[Collected data]
━━━━
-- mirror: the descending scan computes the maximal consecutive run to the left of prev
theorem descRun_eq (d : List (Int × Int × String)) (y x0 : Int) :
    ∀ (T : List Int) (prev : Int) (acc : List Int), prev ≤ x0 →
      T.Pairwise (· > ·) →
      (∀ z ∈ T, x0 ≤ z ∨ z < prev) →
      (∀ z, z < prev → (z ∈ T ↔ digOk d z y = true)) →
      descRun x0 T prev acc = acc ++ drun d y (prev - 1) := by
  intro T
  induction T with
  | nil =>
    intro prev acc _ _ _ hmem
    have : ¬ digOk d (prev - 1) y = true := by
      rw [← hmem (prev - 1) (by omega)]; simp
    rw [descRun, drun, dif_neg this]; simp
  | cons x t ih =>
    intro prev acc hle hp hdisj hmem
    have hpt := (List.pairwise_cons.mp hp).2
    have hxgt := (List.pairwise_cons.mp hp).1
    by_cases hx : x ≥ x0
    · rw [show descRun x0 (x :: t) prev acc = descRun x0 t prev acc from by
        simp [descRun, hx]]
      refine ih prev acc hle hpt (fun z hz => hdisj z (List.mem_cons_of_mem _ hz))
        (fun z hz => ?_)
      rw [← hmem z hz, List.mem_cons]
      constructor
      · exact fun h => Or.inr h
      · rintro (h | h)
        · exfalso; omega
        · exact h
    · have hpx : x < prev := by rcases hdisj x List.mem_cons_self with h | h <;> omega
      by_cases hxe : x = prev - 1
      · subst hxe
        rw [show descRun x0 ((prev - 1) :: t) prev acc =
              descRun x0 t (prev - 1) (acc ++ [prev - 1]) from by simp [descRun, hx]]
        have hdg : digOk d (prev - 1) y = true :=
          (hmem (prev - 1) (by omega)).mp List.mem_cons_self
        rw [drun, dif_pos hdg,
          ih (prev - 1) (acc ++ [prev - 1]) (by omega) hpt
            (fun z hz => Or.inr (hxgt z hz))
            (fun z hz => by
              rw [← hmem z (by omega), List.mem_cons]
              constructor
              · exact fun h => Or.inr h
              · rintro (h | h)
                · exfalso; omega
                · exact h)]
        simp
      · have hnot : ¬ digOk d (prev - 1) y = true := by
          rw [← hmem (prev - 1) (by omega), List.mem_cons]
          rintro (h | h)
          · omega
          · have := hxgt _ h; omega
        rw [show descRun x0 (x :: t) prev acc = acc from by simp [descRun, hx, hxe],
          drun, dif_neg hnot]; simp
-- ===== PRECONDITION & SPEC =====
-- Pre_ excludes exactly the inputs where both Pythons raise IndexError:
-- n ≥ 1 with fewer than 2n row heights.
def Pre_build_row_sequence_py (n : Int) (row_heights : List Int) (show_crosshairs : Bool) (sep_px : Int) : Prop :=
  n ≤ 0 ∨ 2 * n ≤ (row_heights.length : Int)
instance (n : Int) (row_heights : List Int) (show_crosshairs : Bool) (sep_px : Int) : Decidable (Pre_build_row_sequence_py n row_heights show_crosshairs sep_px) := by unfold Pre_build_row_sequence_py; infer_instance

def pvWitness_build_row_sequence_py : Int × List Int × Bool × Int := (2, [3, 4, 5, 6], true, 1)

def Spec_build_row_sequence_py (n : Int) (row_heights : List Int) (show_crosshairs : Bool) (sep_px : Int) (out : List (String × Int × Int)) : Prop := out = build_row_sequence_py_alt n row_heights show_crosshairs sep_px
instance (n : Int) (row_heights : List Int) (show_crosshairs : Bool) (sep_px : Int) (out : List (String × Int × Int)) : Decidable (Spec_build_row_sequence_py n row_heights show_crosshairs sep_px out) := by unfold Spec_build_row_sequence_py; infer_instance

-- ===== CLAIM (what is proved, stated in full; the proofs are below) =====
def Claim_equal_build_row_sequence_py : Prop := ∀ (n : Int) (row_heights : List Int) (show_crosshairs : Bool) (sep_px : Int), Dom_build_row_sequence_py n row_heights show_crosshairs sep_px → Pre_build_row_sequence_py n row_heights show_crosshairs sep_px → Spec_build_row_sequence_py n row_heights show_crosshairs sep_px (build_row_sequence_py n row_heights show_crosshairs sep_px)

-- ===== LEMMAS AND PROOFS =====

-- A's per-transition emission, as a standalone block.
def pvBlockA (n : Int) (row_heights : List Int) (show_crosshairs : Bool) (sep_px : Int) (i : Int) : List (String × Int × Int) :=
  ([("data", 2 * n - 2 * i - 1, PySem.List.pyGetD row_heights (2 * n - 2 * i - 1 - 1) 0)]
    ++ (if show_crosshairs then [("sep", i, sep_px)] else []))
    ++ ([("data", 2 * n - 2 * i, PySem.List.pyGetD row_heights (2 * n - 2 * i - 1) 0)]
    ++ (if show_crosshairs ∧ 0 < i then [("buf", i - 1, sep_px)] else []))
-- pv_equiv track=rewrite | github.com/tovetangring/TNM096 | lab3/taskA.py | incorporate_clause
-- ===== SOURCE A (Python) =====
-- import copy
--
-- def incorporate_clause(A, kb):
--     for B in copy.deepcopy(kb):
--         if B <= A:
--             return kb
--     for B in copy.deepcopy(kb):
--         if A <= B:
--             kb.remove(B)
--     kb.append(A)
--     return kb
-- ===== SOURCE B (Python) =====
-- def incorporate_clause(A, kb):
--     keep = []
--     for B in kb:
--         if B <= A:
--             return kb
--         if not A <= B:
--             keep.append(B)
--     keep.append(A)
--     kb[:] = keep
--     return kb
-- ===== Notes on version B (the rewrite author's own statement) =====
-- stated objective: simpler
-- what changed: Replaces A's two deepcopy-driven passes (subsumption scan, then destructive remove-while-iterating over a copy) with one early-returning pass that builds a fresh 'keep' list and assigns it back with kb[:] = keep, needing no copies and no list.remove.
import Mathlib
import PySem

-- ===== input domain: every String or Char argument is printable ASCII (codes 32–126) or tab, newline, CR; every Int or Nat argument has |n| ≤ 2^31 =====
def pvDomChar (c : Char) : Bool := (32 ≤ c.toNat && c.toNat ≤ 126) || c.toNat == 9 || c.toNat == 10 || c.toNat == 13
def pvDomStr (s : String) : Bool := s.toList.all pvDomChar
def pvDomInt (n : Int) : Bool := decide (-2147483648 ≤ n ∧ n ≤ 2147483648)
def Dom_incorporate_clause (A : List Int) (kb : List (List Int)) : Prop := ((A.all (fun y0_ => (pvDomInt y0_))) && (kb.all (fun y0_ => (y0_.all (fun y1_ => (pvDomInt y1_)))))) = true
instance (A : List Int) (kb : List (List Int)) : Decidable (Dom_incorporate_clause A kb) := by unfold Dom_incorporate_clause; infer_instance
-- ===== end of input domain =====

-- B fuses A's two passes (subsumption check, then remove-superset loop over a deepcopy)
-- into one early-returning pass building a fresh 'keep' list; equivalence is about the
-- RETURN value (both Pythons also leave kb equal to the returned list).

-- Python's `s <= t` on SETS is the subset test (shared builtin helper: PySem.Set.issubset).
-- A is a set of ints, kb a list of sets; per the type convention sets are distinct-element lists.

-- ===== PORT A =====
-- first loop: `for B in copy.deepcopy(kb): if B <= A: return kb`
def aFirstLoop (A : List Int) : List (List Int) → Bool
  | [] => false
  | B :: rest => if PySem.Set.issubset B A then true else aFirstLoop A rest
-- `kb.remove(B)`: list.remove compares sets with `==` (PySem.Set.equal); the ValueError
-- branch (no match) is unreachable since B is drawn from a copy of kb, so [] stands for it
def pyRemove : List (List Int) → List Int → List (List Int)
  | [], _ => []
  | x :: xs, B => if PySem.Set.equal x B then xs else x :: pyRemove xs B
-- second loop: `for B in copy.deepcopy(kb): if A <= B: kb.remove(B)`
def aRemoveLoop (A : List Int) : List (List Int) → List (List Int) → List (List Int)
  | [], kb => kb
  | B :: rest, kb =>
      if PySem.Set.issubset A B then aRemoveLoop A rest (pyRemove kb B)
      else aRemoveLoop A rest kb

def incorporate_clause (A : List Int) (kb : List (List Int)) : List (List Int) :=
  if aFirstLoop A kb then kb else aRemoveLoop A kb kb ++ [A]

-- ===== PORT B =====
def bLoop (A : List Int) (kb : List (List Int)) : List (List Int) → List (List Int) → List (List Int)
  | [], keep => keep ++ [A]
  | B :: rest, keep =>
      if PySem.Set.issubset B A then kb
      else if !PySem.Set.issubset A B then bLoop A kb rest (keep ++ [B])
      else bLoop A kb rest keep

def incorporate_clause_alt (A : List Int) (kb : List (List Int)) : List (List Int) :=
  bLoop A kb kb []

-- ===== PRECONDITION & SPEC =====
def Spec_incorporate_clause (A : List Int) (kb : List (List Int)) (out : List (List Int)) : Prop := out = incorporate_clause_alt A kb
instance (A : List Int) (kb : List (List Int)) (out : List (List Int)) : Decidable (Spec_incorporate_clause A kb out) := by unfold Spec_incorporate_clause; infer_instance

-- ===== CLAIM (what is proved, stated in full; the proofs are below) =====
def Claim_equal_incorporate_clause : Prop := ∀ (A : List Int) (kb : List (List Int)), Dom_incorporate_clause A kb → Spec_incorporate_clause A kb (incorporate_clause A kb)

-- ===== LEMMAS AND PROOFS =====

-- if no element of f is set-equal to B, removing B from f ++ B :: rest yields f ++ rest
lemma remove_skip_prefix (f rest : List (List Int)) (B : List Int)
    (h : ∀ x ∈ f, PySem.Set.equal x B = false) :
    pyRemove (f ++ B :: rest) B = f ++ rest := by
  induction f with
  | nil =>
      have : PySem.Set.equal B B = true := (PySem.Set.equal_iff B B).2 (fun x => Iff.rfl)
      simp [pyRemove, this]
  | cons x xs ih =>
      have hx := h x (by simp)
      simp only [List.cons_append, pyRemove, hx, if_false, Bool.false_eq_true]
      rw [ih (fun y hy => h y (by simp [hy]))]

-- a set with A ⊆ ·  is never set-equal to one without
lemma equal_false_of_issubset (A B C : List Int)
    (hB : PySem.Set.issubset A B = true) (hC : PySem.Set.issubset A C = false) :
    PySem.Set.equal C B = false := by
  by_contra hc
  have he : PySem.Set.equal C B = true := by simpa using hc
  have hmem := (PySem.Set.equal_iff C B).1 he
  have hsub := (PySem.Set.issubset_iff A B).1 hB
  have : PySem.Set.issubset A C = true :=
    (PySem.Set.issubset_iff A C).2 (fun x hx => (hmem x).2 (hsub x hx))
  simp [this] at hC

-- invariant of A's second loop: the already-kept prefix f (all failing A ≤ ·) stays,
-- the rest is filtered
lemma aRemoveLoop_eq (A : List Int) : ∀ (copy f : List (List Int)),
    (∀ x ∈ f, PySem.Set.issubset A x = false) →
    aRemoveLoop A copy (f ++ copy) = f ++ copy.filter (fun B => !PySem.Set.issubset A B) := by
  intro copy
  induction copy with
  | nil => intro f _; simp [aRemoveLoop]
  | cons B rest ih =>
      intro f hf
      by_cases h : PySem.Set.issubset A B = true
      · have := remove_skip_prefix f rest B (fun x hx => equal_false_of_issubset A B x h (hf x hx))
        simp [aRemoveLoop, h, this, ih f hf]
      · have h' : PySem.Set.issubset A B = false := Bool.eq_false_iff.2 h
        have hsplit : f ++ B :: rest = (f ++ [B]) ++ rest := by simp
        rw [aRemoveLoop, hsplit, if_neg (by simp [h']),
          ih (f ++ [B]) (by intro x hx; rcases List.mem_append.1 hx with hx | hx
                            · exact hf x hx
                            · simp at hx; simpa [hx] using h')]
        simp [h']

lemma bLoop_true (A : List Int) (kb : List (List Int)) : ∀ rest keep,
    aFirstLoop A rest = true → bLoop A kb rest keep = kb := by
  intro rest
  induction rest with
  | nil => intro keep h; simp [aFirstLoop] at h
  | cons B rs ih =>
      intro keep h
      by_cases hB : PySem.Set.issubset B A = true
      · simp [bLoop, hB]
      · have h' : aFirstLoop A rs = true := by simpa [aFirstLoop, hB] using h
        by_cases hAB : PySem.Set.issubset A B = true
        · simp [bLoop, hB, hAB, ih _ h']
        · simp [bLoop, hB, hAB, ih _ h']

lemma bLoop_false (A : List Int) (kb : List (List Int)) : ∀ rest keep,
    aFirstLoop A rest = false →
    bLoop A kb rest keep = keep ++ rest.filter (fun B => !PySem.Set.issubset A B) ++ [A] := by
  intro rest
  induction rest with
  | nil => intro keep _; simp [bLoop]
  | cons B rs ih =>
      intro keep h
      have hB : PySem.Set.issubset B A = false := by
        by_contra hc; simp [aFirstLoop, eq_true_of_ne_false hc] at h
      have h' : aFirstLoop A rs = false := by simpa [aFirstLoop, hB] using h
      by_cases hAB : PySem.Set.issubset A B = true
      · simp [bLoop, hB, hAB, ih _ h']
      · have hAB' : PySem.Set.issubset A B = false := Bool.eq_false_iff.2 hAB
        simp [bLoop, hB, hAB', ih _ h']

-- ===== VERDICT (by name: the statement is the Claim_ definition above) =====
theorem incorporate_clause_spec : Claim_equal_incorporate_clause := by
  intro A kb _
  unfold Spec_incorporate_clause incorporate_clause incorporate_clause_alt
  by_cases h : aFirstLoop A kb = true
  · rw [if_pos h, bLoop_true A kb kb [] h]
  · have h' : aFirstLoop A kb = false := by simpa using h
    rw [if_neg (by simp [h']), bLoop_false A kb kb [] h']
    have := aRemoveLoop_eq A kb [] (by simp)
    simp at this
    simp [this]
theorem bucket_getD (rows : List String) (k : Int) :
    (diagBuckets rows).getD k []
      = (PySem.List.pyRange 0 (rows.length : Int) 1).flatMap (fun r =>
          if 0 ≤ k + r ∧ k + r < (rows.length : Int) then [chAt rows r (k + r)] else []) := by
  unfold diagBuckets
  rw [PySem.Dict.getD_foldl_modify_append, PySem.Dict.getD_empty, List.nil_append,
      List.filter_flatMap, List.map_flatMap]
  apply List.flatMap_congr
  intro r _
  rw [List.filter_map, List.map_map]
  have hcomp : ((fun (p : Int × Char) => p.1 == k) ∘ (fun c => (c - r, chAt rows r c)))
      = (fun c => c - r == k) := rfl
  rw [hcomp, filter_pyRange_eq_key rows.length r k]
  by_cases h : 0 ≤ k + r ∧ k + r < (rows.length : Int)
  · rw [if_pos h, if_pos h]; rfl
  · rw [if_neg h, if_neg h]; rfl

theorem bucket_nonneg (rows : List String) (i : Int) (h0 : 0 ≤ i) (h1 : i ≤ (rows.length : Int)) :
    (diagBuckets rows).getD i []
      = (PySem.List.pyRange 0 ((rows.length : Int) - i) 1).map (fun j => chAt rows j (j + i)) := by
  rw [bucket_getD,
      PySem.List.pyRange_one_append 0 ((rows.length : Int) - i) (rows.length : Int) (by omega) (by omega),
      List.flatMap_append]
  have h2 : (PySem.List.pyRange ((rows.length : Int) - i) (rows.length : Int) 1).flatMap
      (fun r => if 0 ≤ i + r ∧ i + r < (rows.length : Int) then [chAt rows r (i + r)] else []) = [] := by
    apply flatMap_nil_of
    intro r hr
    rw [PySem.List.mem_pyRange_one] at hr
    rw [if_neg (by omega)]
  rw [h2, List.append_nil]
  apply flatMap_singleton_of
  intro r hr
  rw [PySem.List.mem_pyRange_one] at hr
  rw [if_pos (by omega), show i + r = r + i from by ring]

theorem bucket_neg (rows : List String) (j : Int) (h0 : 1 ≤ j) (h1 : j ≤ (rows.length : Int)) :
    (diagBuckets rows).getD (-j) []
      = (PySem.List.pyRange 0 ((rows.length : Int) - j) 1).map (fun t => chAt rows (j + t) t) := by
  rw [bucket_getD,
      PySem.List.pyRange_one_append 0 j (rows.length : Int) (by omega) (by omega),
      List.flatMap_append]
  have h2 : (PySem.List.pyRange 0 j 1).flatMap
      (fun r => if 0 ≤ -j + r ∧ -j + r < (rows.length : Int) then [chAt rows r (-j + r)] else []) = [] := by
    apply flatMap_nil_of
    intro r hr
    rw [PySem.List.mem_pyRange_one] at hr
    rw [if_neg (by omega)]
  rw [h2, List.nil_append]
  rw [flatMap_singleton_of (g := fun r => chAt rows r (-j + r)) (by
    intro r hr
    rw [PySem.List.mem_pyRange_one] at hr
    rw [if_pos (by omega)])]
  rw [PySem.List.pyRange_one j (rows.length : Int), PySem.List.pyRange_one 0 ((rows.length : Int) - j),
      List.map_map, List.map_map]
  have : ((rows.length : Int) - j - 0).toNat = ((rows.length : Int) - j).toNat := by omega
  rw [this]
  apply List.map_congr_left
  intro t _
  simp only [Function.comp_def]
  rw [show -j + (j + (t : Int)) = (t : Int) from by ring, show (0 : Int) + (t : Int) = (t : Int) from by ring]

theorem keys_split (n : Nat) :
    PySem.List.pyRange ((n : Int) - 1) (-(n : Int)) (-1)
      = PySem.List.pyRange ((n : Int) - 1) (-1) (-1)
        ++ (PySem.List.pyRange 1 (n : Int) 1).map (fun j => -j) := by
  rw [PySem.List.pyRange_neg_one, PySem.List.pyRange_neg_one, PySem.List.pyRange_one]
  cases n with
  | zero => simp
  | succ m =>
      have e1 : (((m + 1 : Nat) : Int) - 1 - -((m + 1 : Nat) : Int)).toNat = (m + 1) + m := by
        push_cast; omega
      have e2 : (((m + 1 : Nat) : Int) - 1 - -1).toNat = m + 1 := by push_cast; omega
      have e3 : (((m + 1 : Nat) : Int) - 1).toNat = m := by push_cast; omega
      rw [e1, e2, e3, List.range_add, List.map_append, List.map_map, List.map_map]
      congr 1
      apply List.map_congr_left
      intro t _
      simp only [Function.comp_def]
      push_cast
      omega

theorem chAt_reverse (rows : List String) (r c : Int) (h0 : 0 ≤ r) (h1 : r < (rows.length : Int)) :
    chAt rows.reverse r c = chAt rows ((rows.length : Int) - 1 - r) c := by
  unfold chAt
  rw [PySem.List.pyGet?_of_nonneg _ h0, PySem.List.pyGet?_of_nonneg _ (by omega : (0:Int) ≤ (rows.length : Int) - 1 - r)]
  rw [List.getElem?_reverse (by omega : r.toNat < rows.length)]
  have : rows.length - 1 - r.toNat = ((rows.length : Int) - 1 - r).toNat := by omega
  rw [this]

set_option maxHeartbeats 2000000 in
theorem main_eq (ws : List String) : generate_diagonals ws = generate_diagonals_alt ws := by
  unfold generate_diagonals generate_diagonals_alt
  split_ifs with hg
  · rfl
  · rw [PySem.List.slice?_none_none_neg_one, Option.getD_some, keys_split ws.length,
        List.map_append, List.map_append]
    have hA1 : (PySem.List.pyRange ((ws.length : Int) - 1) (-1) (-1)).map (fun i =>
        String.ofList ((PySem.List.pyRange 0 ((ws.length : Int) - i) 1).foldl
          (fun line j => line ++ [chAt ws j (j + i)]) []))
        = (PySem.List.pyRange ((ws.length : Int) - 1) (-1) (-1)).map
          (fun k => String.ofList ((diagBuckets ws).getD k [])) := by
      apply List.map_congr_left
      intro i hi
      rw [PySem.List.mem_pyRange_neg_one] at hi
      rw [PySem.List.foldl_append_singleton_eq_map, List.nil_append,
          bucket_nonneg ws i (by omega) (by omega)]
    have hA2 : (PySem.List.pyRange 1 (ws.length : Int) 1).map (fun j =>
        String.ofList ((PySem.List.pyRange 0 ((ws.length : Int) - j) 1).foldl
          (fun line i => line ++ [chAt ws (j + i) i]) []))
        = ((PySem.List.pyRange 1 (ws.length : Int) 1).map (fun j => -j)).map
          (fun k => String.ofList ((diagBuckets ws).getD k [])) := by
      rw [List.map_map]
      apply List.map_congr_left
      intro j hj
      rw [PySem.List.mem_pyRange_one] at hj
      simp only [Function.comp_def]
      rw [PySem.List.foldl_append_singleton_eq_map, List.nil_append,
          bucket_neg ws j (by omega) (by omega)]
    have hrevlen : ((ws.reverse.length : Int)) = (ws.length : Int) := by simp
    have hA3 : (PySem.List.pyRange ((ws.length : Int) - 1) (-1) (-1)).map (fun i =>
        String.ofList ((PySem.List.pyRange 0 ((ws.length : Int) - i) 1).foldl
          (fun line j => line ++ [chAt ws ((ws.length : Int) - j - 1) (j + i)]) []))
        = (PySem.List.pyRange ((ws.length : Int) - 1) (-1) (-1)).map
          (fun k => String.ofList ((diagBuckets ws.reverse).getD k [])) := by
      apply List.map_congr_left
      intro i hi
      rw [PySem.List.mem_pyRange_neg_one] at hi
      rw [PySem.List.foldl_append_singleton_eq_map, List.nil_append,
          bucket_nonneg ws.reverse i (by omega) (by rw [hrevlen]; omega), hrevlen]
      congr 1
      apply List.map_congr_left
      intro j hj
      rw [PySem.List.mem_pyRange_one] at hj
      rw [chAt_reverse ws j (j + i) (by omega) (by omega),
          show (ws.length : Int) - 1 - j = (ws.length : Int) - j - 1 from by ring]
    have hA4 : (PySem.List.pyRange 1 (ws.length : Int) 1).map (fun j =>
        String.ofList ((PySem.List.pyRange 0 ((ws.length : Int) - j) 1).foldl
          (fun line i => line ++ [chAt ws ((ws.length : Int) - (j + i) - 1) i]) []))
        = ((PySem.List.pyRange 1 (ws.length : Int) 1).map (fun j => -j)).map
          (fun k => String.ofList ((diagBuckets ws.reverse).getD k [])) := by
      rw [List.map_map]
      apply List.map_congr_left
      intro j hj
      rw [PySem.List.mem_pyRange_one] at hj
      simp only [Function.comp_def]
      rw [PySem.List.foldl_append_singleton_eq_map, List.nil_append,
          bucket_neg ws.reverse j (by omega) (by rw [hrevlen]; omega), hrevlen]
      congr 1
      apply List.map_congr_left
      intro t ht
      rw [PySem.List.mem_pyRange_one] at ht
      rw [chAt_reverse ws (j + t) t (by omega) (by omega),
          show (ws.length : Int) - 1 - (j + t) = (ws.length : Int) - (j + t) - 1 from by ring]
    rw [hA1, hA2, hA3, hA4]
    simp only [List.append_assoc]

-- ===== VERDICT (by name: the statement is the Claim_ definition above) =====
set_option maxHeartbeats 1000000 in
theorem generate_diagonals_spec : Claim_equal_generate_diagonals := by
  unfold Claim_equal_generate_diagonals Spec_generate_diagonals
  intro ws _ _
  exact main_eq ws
━━━━
ABOUT THIS TASK
Pull out every line of the entries that includes the word "rcases".

EXPECTED ANSWER
    · have hpx : x < prev := by rcases hdisj x List.mem_cons_self with h | h <;> omega
          ih (f ++ [B]) (by intro x hx; rcases List.mem_append.1 hx with hx | hx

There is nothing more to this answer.